Please copy out every line in the entries that includes the word "below".
╭─ Records for this exercise
-- pv_equiv track=rewrite | github.com/Vict0r-David/UNIPG | Proba_Arg/Old_files/Old_Programs/Experimentations/auto_MCN.py | order_level
-- ===== SOURCE A (Python) =====
-- def heapify(arr, n, i):
--     largest = i  # Initialize largest as root
--     l = 2 * i + 1  # left = 2*i + 1
--     r = 2 * i + 2  # right = 2*i + 2
--     # See if left child of root exists and is
--     # greater than root
--     if l < n and arr[i][1] < arr[l][1]:
--         largest = l
--
--     # See if right child of root exists and is
--     # greater than root
--     if r < n and arr[largest][1] < arr[r][1]:
--         largest = r
--
--     # Change root, if needed
--     if largest != i:
--         (arr[i], arr[largest]) = (arr[largest], arr[i])  # swap
--         # Heapify the root.
--         heapify(arr, n, largest)
--
-- def heapSort(arr):
--     n = len(arr)
--     # Build a maxheap.
--     # Since last parent will be at ((n//2)-1) we can start at that location.
--     for i in range(n // 2 - 1, -1, -1):
--         heapify(arr, n, i)
--     # One by one extract elements
--     for i in range(n - 1, 0, -1):
--         (arr[i], arr[0]) = (arr[0], arr[i])  # swap
--         heapify(arr, i, 0)
--
-- def order_level(start,dico_lvl):
--     liste = []
--     add = False
--     for arg,val in dico_lvl.items():
--             if val > 0 or arg == start:
--                 liste.append([arg,val])
--     heapSort(liste)
--     #size = len(liste)
--     #quickSort(liste, 0, size - 1)
--     return liste
-- ===== SOURCE B (Python) =====
-- def _siftdown(arr, n, i):
--     # iterative sift-down: pick the larger child, swap down while the node is smaller
--     while 2 * i + 1 < n:
--         c = 2 * i + 1
--         if c + 1 < n and arr[c][1] < arr[c + 1][1]:
--             c += 1
--         if arr[i][1] < arr[c][1]:
--             (arr[i], arr[c]) = (arr[c], arr[i])
--             i = c
--         else:
--             break
--
-- def _heapsort(arr):
--     n = len(arr)
--     i = n // 2 - 1
--     while i >= 0:
--         _siftdown(arr, n, i)
--         i -= 1
--     i = n - 1
--     while i > 0:
--         (arr[i], arr[0]) = (arr[0], arr[i])
--         _siftdown(arr, i, 0)
--         i -= 1
--
-- def order_level(start, dico_lvl):
--     liste = [[arg, val] for arg, val in dico_lvl.items() if val > 0 or arg == start]
--     _heapsort(liste)
--     return liste
-- ===== Notes on version B (the rewrite author's own statement) =====
-- stated objective: alternative
-- what changed: The recursive sift-down (root compared against each child, then tail-recursion) is replaced by an iterative larger-child loop (pick the bigger child, swap down or break), and the two for-range passes become explicit while loops; the filter becomes a comprehension. Same heapsort swaps, so identical output including tie order.
import Mathlib
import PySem

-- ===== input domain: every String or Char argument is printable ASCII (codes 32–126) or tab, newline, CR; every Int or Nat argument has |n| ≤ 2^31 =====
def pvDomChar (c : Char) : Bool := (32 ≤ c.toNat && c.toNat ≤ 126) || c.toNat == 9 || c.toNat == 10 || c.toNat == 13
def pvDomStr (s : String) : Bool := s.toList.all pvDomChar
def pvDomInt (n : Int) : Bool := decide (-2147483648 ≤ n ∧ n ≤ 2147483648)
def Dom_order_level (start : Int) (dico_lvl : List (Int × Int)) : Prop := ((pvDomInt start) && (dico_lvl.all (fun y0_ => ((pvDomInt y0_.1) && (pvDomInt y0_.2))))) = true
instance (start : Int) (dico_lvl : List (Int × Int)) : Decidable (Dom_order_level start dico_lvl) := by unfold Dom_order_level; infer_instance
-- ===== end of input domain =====

-- B keeps A's filter + heapsort but replaces the recursive sift-down by an iterative larger-child
-- loop and the for-ranges by while loops (objective: alternative decomposition, same output order).
-- Python A mutates no caller-visible argument (dico_lvl is only read; liste is local).

-- shared array helpers: arr[i][1] and the tuple swap (arr[i], arr[j]) = (arr[j], arr[i]).
-- All indices reached by either algorithm are in range, so getD/set are exact here.
def pvVal (arr : List (List Int)) (i : Nat) : Int := (arr.getD i []).getD 1 0
def pvSwap (arr : List (List Int)) (i j : Nat) : List (List Int) :=
  (arr.set i (arr.getD j [])).set j (arr.getD i [])

-- ===== PORT A =====
-- recursive heapify(arr, n, i); fuel only makes the recursion structural: each recursive call
-- strictly increases i < n, so fuel n+1 (as passed below) is never exhausted.
def heapifyA : Nat → List (List Int) → Nat → Nat → List (List Int)
  | 0, arr, _, _ => arr
  | fuel+1, arr, n, i =>
    let l := 2*i+1
    let r := 2*i+2
    let largest := if l < n ∧ pvVal arr i < pvVal arr l then l else i
    let largest2 := if r < n ∧ pvVal arr largest < pvVal arr r then r else largest
    if largest2 ≠ i then heapifyA fuel (pvSwap arr i largest2) n largest2 else arr

-- heapSort: for i in range(n//2-1,-1,-1) is the descending list (range (n/2)).reverse;
-- for i in range(n-1,0,-1) is the descending list (range' 1 (n-1)).reverse — exact for every n.
def heapSortA (arr : List (List Int)) : List (List Int) :=
  let n := arr.length
  let a1 := (List.range (n/2)).reverse.foldl (fun a i => heapifyA (n+1) a n i) arr
  (List.range' 1 (n-1)).reverse.foldl (fun a i => heapifyA (i+1) (pvSwap a i 0) i 0) a1

def order_level (start : Int) (dico_lvl : List (Int × Int)) : List (List Int) :=
  heapSortA (dico_lvl.foldl
    (fun liste p => if p.2 > 0 ∨ p.1 = start then liste ++ [[p.1, p.2]] else liste) [])

-- ===== PORT B =====
-- iterative sift-down: while the left child exists, pick the larger child c, swap down if
-- smaller, else break.  Same fuel discipline as A's port (never exhausted).
def siftB : Nat → List (List Int) → Nat → Nat → List (List Int)
  | 0, arr, _, _ => arr
  | fuel+1, arr, n, i =>
    if 2*i+1 < n then
      let c := 2*i+1
      let c := if c+1 < n ∧ pvVal arr c < pvVal arr (c+1) then c+1 else c
      if pvVal arr i < pvVal arr c then siftB fuel (pvSwap arr i c) n c else arr
    else arr

-- while i >= 0 loop of _heapsort, counter k = i+1
def buildB (n : Nat) : Nat → List (List Int) → List (List Int)
  | 0, arr => arr
  | k+1, arr => buildB n k (siftB (n+1) arr n k)

-- while i > 0 loop of _heapsort
def extractB : Nat → List (List Int) → List (List Int)
  | 0, arr => arr
  | i+1, arr => extractB i (siftB (i+2) (pvSwap arr (i+1) 0) (i+1) 0)

def heapSortB (arr : List (List Int)) : List (List Int) :=
  let n := arr.length
  extractB (n-1) (buildB n (n/2) arr)

def order_level_alt (start : Int) (dico_lvl : List (Int × Int)) : List (List Int) :=
  heapSortB ((dico_lvl.filter (fun p => decide (p.2 > 0) || decide (p.1 = start))).map
    (fun p => [p.1, p.2]))

-- ===== PRECONDITION & SPEC =====
def Spec_order_level (start : Int) (dico_lvl : List (Int × Int)) (out : List (List Int)) : Prop := out = order_level_alt start dico_lvl
instance (start : Int) (dico_lvl : List (Int × Int)) (out : List (List Int)) : Decidable (Spec_order_level start dico_lvl out) := by unfold Spec_order_level; infer_instance

-- ===== CLAIM (what is proved, stated in full; the proofs are below) =====
def Claim_equal_order_level : Prop := ∀ (start : Int) (dico_lvl : List (Int × Int)), Dom_order_level start dico_lvl → Spec_order_level start dico_lvl (order_level start dico_lvl)

-- ===== LEMMAS AND PROOFS =====

-- the two sift-downs take the same swaps: case analysis on which children exist and compare
theorem sift_eq : ∀ (fuel : Nat) (arr : List (List Int)) (n i : Nat),
    heapifyA fuel arr n i = siftB fuel arr n i := by
  intro fuel
  induction fuel with
  | zero => intro arr n i; rfl
  | succ f ih =>
    intro arr n i
    simp only [heapifyA, siftB]
    by_cases h1 : 2*i+1 < n
    · by_cases h2 : 2*i+2 < n
      · by_cases hlr : pvVal arr (2*i+1) < pvVal arr (2*i+2)
        · by_cases hil : pvVal arr i < pvVal arr (2*i+1)
          · have hir : pvVal arr i < pvVal arr (2*i+2) := lt_trans hil hlr
            simp [h1, h2, hlr, hil, hir, show 2*i+1+1 = 2*i+2 from by omega,
                  show 2*i+2 ≠ i from by omega]
            exact ih _ _ _
          · by_cases hir : pvVal arr i < pvVal arr (2*i+2)
            · simp [h1, h2, hlr, hil, hir, show 2*i+1+1 = 2*i+2 from by omega,
                    show 2*i+2 ≠ i from by omega]
              exact ih _ _ _
            · simp [h1, h2, hlr, hil, hir, show 2*i+1+1 = 2*i+2 from by omega]
        · by_cases hil : pvVal arr i < pvVal arr (2*i+1)
          · simp [h1, h2, hlr, hil, show 2*i+1+1 = 2*i+2 from by omega,
                  show 2*i+1 ≠ i from by omega]
            exact ih _ _ _
          · have hir : ¬ pvVal arr i < pvVal arr (2*i+2) := by
              intro h; exact hlr (lt_of_le_of_lt (not_lt.mp hil) h)
            simp [h1, h2, hlr, hil, hir, show 2*i+1+1 = 2*i+2 from by omega]
      · by_cases hil : pvVal arr i < pvVal arr (2*i+1)
        · simp [h1, h2, hil, show 2*i+1+1 = 2*i+2 from by omega,
                show 2*i+1 ≠ i from by omega]
          exact ih _ _ _
        · simp [h1, h2, hil, show 2*i+1+1 = 2*i+2 from by omega]
    · have h2 : ¬ 2*i+2 < n := by omega
      simp [h1, h2]

theorem build_eq : ∀ (k n : Nat) (arr : List (List Int)),
    (List.range k).reverse.foldl (fun a i => heapifyA (n+1) a n i) arr = buildB n k arr := by
  intro k
  induction k with
  | zero => intro n arr; rfl
  | succ k ih =>
    intro n arr
    rw [List.range_succ, List.reverse_append]
    simp only [List.reverse_singleton, List.singleton_append, List.foldl_cons]
    rw [ih, buildB, sift_eq]

theorem extract_eq : ∀ (m : Nat) (arr : List (List Int)),
    (List.range' 1 m).reverse.foldl (fun a i => heapifyA (i+1) (pvSwap a i 0) i 0) arr
      = extractB m arr := by
  intro m
  induction m with
  | zero => intro arr; rfl
  | succ m ih =>
    intro arr
    rw [List.range'_concat, List.reverse_append]
    simp only [List.reverse_singleton, List.singleton_append, List.foldl_cons]
    rw [ih, extractB, sift_eq]
    have e1 : 1 + 1 * m = m + 1 := by ring
    rw [e1, show m + 1 + 1 = m + 2 from by omega]

theorem heapSort_eq (arr : List (List Int)) : heapSortA arr = heapSortB arr := by
  simp only [heapSortA, heapSortB]
  rw [build_eq, extract_eq]

theorem filter_eq (start : Int) : ∀ (l : List (Int × Int)) (acc : List (List Int)),
    l.foldl (fun liste p => if p.2 > 0 ∨ p.1 = start then liste ++ [[p.1, p.2]] else liste) acc
      = acc ++ (l.filter (fun p => decide (p.2 > 0) || decide (p.1 = start))).map
          (fun p => [p.1, p.2]) := by
  intro l
  induction l with
  | nil => intro acc; simp
  | cons p t ih =>
    intro acc
    simp only [List.foldl_cons, List.filter_cons]
    by_cases h : p.2 > 0 ∨ p.1 = start
    · have hb : (decide (p.2 > 0) || decide (p.1 = start)) = true := by
        rcases h with h | h <;> simp [h]
      simp only [if_pos h, hb, ih]
      simp
    · have hb : (decide (p.2 > 0) || decide (p.1 = start)) = false := by
        rw [not_or] at h; simp [h.1, h.2]
      simp only [if_neg h, hb, ih]
      simp

-- ===== VERDICT (by name: the statement is the Claim_ definition above) =====
theorem order_level_spec : Claim_equal_order_level := by
  intro start dico_lvl _
  show order_level start dico_lvl = order_level_alt start dico_lvl
  simp only [order_level, order_level_alt]
  rw [filter_eq, List.nil_append, heapSort_eq]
╰─
▶ [Output of the task]
-- strictly increases i < n, so fuel n+1 (as passed below) is never exhausted.
-- ===== CLAIM (what is proved, stated in full; the proofs are below) =====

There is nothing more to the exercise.